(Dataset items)

lemma rowsToStrings_gridOf (r c : Int) (h : Int → Int → Char) :
    rowsToStrings r c (gridOf r c h)
      = (PySem.List.pyRange 0 r 1).map (fun i =>
          String.ofList ((PySem.List.pyRange 0 c 1).map (h i))) := by
  unfold rowsToStrings
  rw [PySem.List.foldl_append_singleton_eq_map]
  simp only [List.nil_append]
  apply List.map_congr_left
  intro i hi
  rw [PySem.List.mem_pyRange_one] at hi
  congr 1
  rw [PySem.List.foldl_append_singleton_eq_map]
  simp only [List.nil_append]
  apply List.map_congr_left
  intro j hj
  rw [PySem.List.mem_pyRange_one] at hj
  exact cellC_gridOf r c h i j hi.1 hi.2 hj.1 hj.2

lemma cellS_stepB (r c : Int) (g : List String) (i j : Int)
    (h1 : 0 ≤ i) (h2 : i < r) (h3 : 0 ≤ j) (h4 : j < c) :
    cellS (stepB r c g) i j = (if safeB r c g i j then 'O' else '.') := by
  unfold cellS stepB
  rw [PySem.List.pyGetD_map_pyRange_of_nonneg _ r i "" h1 h2]
  rw [show (String.ofList ((PySem.List.pyRange 0 c 1).map
      (fun j => if safeB r c g i j then 'O' else '.'))).toList
      = (PySem.List.pyRange 0 c 1).map (fun j => if safeB r c g i j then 'O' else '.') by simp]
  rw [PySem.List.pyGetD_map_pyRange_of_nonneg _ c j ' ' h3 h4]

lemma safeB_boom (r c : Int) (g : List String) (i j : Int)
    (h1 : 0 ≤ i) (h2 : i < r) (h3 : 0 ≤ j) (h4 : j < c) :
    (if boomB r c (fun a b => cellS g a b) i j then '.' else 'O')
      = (if safeB r c g i j then 'O' else '.') := by
  have hiff : boomB r c (fun a b => cellS g a b) i j = true ↔ safeB r c g i j = false := by
    rw [boomB_iff]
    unfold safeB
    constructor
    · rintro (hf | ⟨x, hx, hbx, hfx⟩)
      · rw [if_pos hf]
      · simp only [nbrs, List.mem_cons, List.not_mem_nil, or_false] at hx
        obtain ⟨hb1, hb2, hb3, hb4⟩ := hbx
        rcases hx with rfl | rfl | rfl | rfl
        all_goals simp only at hfx hb1 hb2 hb3 hb4
        · by_cases hc0 : cellS g i j = 'O'
          · rw [if_pos hc0]
          · rw [if_neg hc0, if_pos ⟨by omega, hfx⟩]
        · by_cases hc0 : cellS g i j = 'O'
          · rw [if_pos hc0]
          · rw [if_neg hc0]
            by_cases hcA : 0 < i ∧ cellS g (i - 1) j = 'O'
            · rw [if_pos hcA]
            · rw [if_neg hcA, if_pos ⟨hb2, hfx⟩]
        · by_cases hc0 : cellS g i j = 'O'
          · rw [if_pos hc0]
          · rw [if_neg hc0]
            by_cases hcA : 0 < i ∧ cellS g (i - 1) j = 'O'
            · rw [if_pos hcA]
            · rw [if_neg hcA]
              by_cases hcB : i + 1 < r ∧ cellS g (i + 1) j = 'O'
              · rw [if_pos hcB]
              · rw [if_neg hcB, if_pos ⟨by omega, hfx⟩]
        · by_cases hc0 : cellS g i j = 'O'
          · rw [if_pos hc0]
          · rw [if_neg hc0]
            by_cases hcA : 0 < i ∧ cellS g (i - 1) j = 'O'
            · rw [if_pos hcA]
            · rw [if_neg hcA]
              by_cases hcB : i + 1 < r ∧ cellS g (i + 1) j = 'O'
              · rw [if_pos hcB]
              · rw [if_neg hcB]
                by_cases hcC : 0 < j ∧ cellS g i (j - 1) = 'O'
                · rw [if_pos hcC]
                · rw [if_neg hcC, if_pos ⟨hb4, hfx⟩]
    · intro hfalse
      by_cases hc0 : cellS g i j = 'O'
      · exact Or.inl hc0
      · rw [if_neg hc0] at hfalse
        by_cases hcA : 0 < i ∧ cellS g (i - 1) j = 'O'
        · exact Or.inr ⟨(i - 1, j), by simp [nbrs], ⟨by omega, by omega, h3, h4⟩, hcA.2⟩
        · rw [if_neg hcA] at hfalse
          by_cases hcB : i + 1 < r ∧ cellS g (i + 1) j = 'O'
          · exact Or.inr ⟨(i + 1, j), by simp [nbrs], ⟨by omega, hcB.1, h3, h4⟩, hcB.2⟩
          · rw [if_neg hcB] at hfalse
            by_cases hcC : 0 < j ∧ cellS g i (j - 1) = 'O'
            · exact Or.inr ⟨(i, j - 1), by simp [nbrs], ⟨h1, h2, by omega, by omega⟩, hcC.2⟩
            · rw [if_neg hcC] at hfalse
              by_cases hcD : j + 1 < c ∧ cellS g i (j + 1) = 'O'
              · exact Or.inr ⟨(i, j + 1), by simp [nbrs], ⟨h1, h2, by omega, hcD.1⟩, hcD.2⟩
              · rw [if_neg hcD] at hfalse
                exact absurd hfalse (by decide)
  by_cases hs : safeB r c g i j
  · rw [if_pos hs, if_neg (fun hb => by simp [hiff.mp hb] at hs)]
  · rw [if_pos (hiff.mpr (by simpa using hs)), if_neg hs]

lemma boomB_congr (r c : Int) (f f' : Int → Int → Char)
    (H : ∀ a b, 0 ≤ a → a < r → 0 ≤ b → b < c → f a b = f' a b) (i j : Int)
    (h1 : 0 ≤ i) (h2 : i < r) (h3 : 0 ≤ j) (h4 : j < c) :
    boomB r c f i j = boomB r c f' i j := by
  have key : ∀ (h h' : Int → Int → Char),
      (∀ a b, 0 ≤ a → a < r → 0 ≤ b → b < c → h a b = h' a b) →
      boomB r c h i j = true → boomB r c h' i j = true := by
    intro h h' HH hb
    rw [boomB_iff] at hb ⊢
    rcases hb with hf | ⟨x, hx, hbx, hfx⟩
    · exact Or.inl (by rw [← HH i j h1 h2 h3 h4]; exact hf)
    · obtain ⟨hb1, hb2, hb3, hb4⟩ := hbx
      exact Or.inr ⟨x, hx, ⟨hb1, hb2, hb3, hb4⟩,
        by rw [← HH x.1 x.2 hb1 hb2 hb3 hb4]; exact hfx⟩
  cases hb : boomB r c f' i j
  · cases hb' : boomB r c f i j
    · rfl
    · exact absurd (key f f' H hb') (by simp [hb])
  · exact key f' f (fun a b ha1 ha2 hb1 hb2 => (H a b ha1 ha2 hb1 hb2).symm) hb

WHAT YOU WILL DO. Every record listed above should be reproduced exactly.

OUTPUT OF THE EXERCISE.
lemma rowsToStrings_gridOf (r c : Int) (h : Int → Int → Char) :
    rowsToStrings r c (gridOf r c h)
      = (PySem.List.pyRange 0 r 1).map (fun i =>
          String.ofList ((PySem.List.pyRange 0 c 1).map (h i))) := by
  unfold rowsToStrings
  rw [PySem.List.foldl_append_singleton_eq_map]
  simp only [List.nil_append]
  apply List.map_congr_left
  intro i hi
  rw [PySem.List.mem_pyRange_one] at hi
  congr 1
  rw [PySem.List.foldl_append_singleton_eq_map]
  simp only [List.nil_append]
  apply List.map_congr_left
  intro j hj
  rw [PySem.List.mem_pyRange_one] at hj
  exact cellC_gridOf r c h i j hi.1 hi.2 hj.1 hj.2

lemma cellS_stepB (r c : Int) (g : List String) (i j : Int)
    (h1 : 0 ≤ i) (h2 : i < r) (h3 : 0 ≤ j) (h4 : j < c) :
    cellS (stepB r c g) i j = (if safeB r c g i j then 'O' else '.') := by
  unfold cellS stepB
  rw [PySem.List.pyGetD_map_pyRange_of_nonneg _ r i "" h1 h2]
  rw [show (String.ofList ((PySem.List.pyRange 0 c 1).map
      (fun j => if safeB r c g i j then 'O' else '.'))).toList
      = (PySem.List.pyRange 0 c 1).map (fun j => if safeB r c g i j then 'O' else '.') by simp]
  rw [PySem.List.pyGetD_map_pyRange_of_nonneg _ c j ' ' h3 h4]

lemma safeB_boom (r c : Int) (g : List String) (i j : Int)
    (h1 : 0 ≤ i) (h2 : i < r) (h3 : 0 ≤ j) (h4 : j < c) :
    (if boomB r c (fun a b => cellS g a b) i j then '.' else 'O')
      = (if safeB r c g i j then 'O' else '.') := by
  have hiff : boomB r c (fun a b => cellS g a b) i j = true ↔ safeB r c g i j = false := by
    rw [boomB_iff]
    unfold safeB
    constructor
    · rintro (hf | ⟨x, hx, hbx, hfx⟩)
      · rw [if_pos hf]
      · simp only [nbrs, List.mem_cons, List.not_mem_nil, or_false] at hx
        obtain ⟨hb1, hb2, hb3, hb4⟩ := hbx
        rcases hx with rfl | rfl | rfl | rfl
        all_goals simp only at hfx hb1 hb2 hb3 hb4
        · by_cases hc0 : cellS g i j = 'O'
          · rw [if_pos hc0]
          · rw [if_neg hc0, if_pos ⟨by omega, hfx⟩]
        · by_cases hc0 : cellS g i j = 'O'
          · rw [if_pos hc0]
          · rw [if_neg hc0]
            by_cases hcA : 0 < i ∧ cellS g (i - 1) j = 'O'
            · rw [if_pos hcA]
            · rw [if_neg hcA, if_pos ⟨hb2, hfx⟩]
        · by_cases hc0 : cellS g i j = 'O'
          · rw [if_pos hc0]
          · rw [if_neg hc0]
            by_cases hcA : 0 < i ∧ cellS g (i - 1) j = 'O'
            · rw [if_pos hcA]
            · rw [if_neg hcA]
              by_cases hcB : i + 1 < r ∧ cellS g (i + 1) j = 'O'
              · rw [if_pos hcB]
              · rw [if_neg hcB, if_pos ⟨by omega, hfx⟩]
        · by_cases hc0 : cellS g i j = 'O'
          · rw [if_pos hc0]
          · rw [if_neg hc0]
            by_cases hcA : 0 < i ∧ cellS g (i - 1) j = 'O'
            · rw [if_pos hcA]
            · rw [if_neg hcA]
              by_cases hcB : i + 1 < r ∧ cellS g (i + 1) j = 'O'
              · rw [if_pos hcB]
              · rw [if_neg hcB]
                by_cases hcC : 0 < j ∧ cellS g i (j - 1) = 'O'
                · rw [if_pos hcC]
                · rw [if_neg hcC, if_pos ⟨hb4, hfx⟩]
    · intro hfalse
      by_cases hc0 : cellS g i j = 'O'
      · exact Or.inl hc0
      · rw [if_neg hc0] at hfalse
        by_cases hcA : 0 < i ∧ cellS g (i - 1) j = 'O'
        · exact Or.inr ⟨(i - 1, j), by simp [nbrs], ⟨by omega, by omega, h3, h4⟩, hcA.2⟩
        · rw [if_neg hcA] at hfalse
          by_cases hcB : i + 1 < r ∧ cellS g (i + 1) j = 'O'
          · exact Or.inr ⟨(i + 1, j), by simp [nbrs], ⟨by omega, hcB.1, h3, h4⟩, hcB.2⟩
          · rw [if_neg hcB] at hfalse
            by_cases hcC : 0 < j ∧ cellS g i (j - 1) = 'O'
            · exact Or.inr ⟨(i, j - 1), by simp [nbrs], ⟨h1, h2, by omega, by omega⟩, hcC.2⟩
            · rw [if_neg hcC] at hfalse
              by_cases hcD : j + 1 < c ∧ cellS g i (j + 1) = 'O'
              · exact Or.inr ⟨(i, j + 1), by simp [nbrs], ⟨h1, h2, by omega, hcD.1⟩, hcD.2⟩
              · rw [if_neg hcD] at hfalse
                exact absurd hfalse (by decide)
  by_cases hs : safeB r c g i j
  · rw [if_pos hs, if_neg (fun hb => by simp [hiff.mp hb] at hs)]
  · rw [if_pos (hiff.mpr (by simpa using hs)), if_neg hs]

lemma boomB_congr (r c : Int) (f f' : Int → Int → Char)
    (H : ∀ a b, 0 ≤ a → a < r → 0 ≤ b → b < c → f a b = f' a b) (i j : Int)
    (h1 : 0 ≤ i) (h2 : i < r) (h3 : 0 ≤ j) (h4 : j < c) :
    boomB r c f i j = boomB r c f' i j := by
  have key : ∀ (h h' : Int → Int → Char),
      (∀ a b, 0 ≤ a → a < r → 0 ≤ b → b < c → h a b = h' a b) →
      boomB r c h i j = true → boomB r c h' i j = true := by
    intro h h' HH hb
    rw [boomB_iff] at hb ⊢
    rcases hb with hf | ⟨x, hx, hbx, hfx⟩
    · exact Or.inl (by rw [← HH i j h1 h2 h3 h4]; exact hf)
    · obtain ⟨hb1, hb2, hb3, hb4⟩ := hbx
      exact Or.inr ⟨x, hx, ⟨hb1, hb2, hb3, hb4⟩,
        by rw [← HH x.1 x.2 hb1 hb2 hb3 hb4]; exact hfx⟩
  cases hb : boomB r c f' i j
  · cases hb' : boomB r c f i j
    · rfl
    · exact absurd (key f f' H hb') (by simp [hb])
  · exact key f' f (fun a b ha1 ha2 hb1 hb2 => (H a b ha1 ha2 hb1 hb2).symm) hb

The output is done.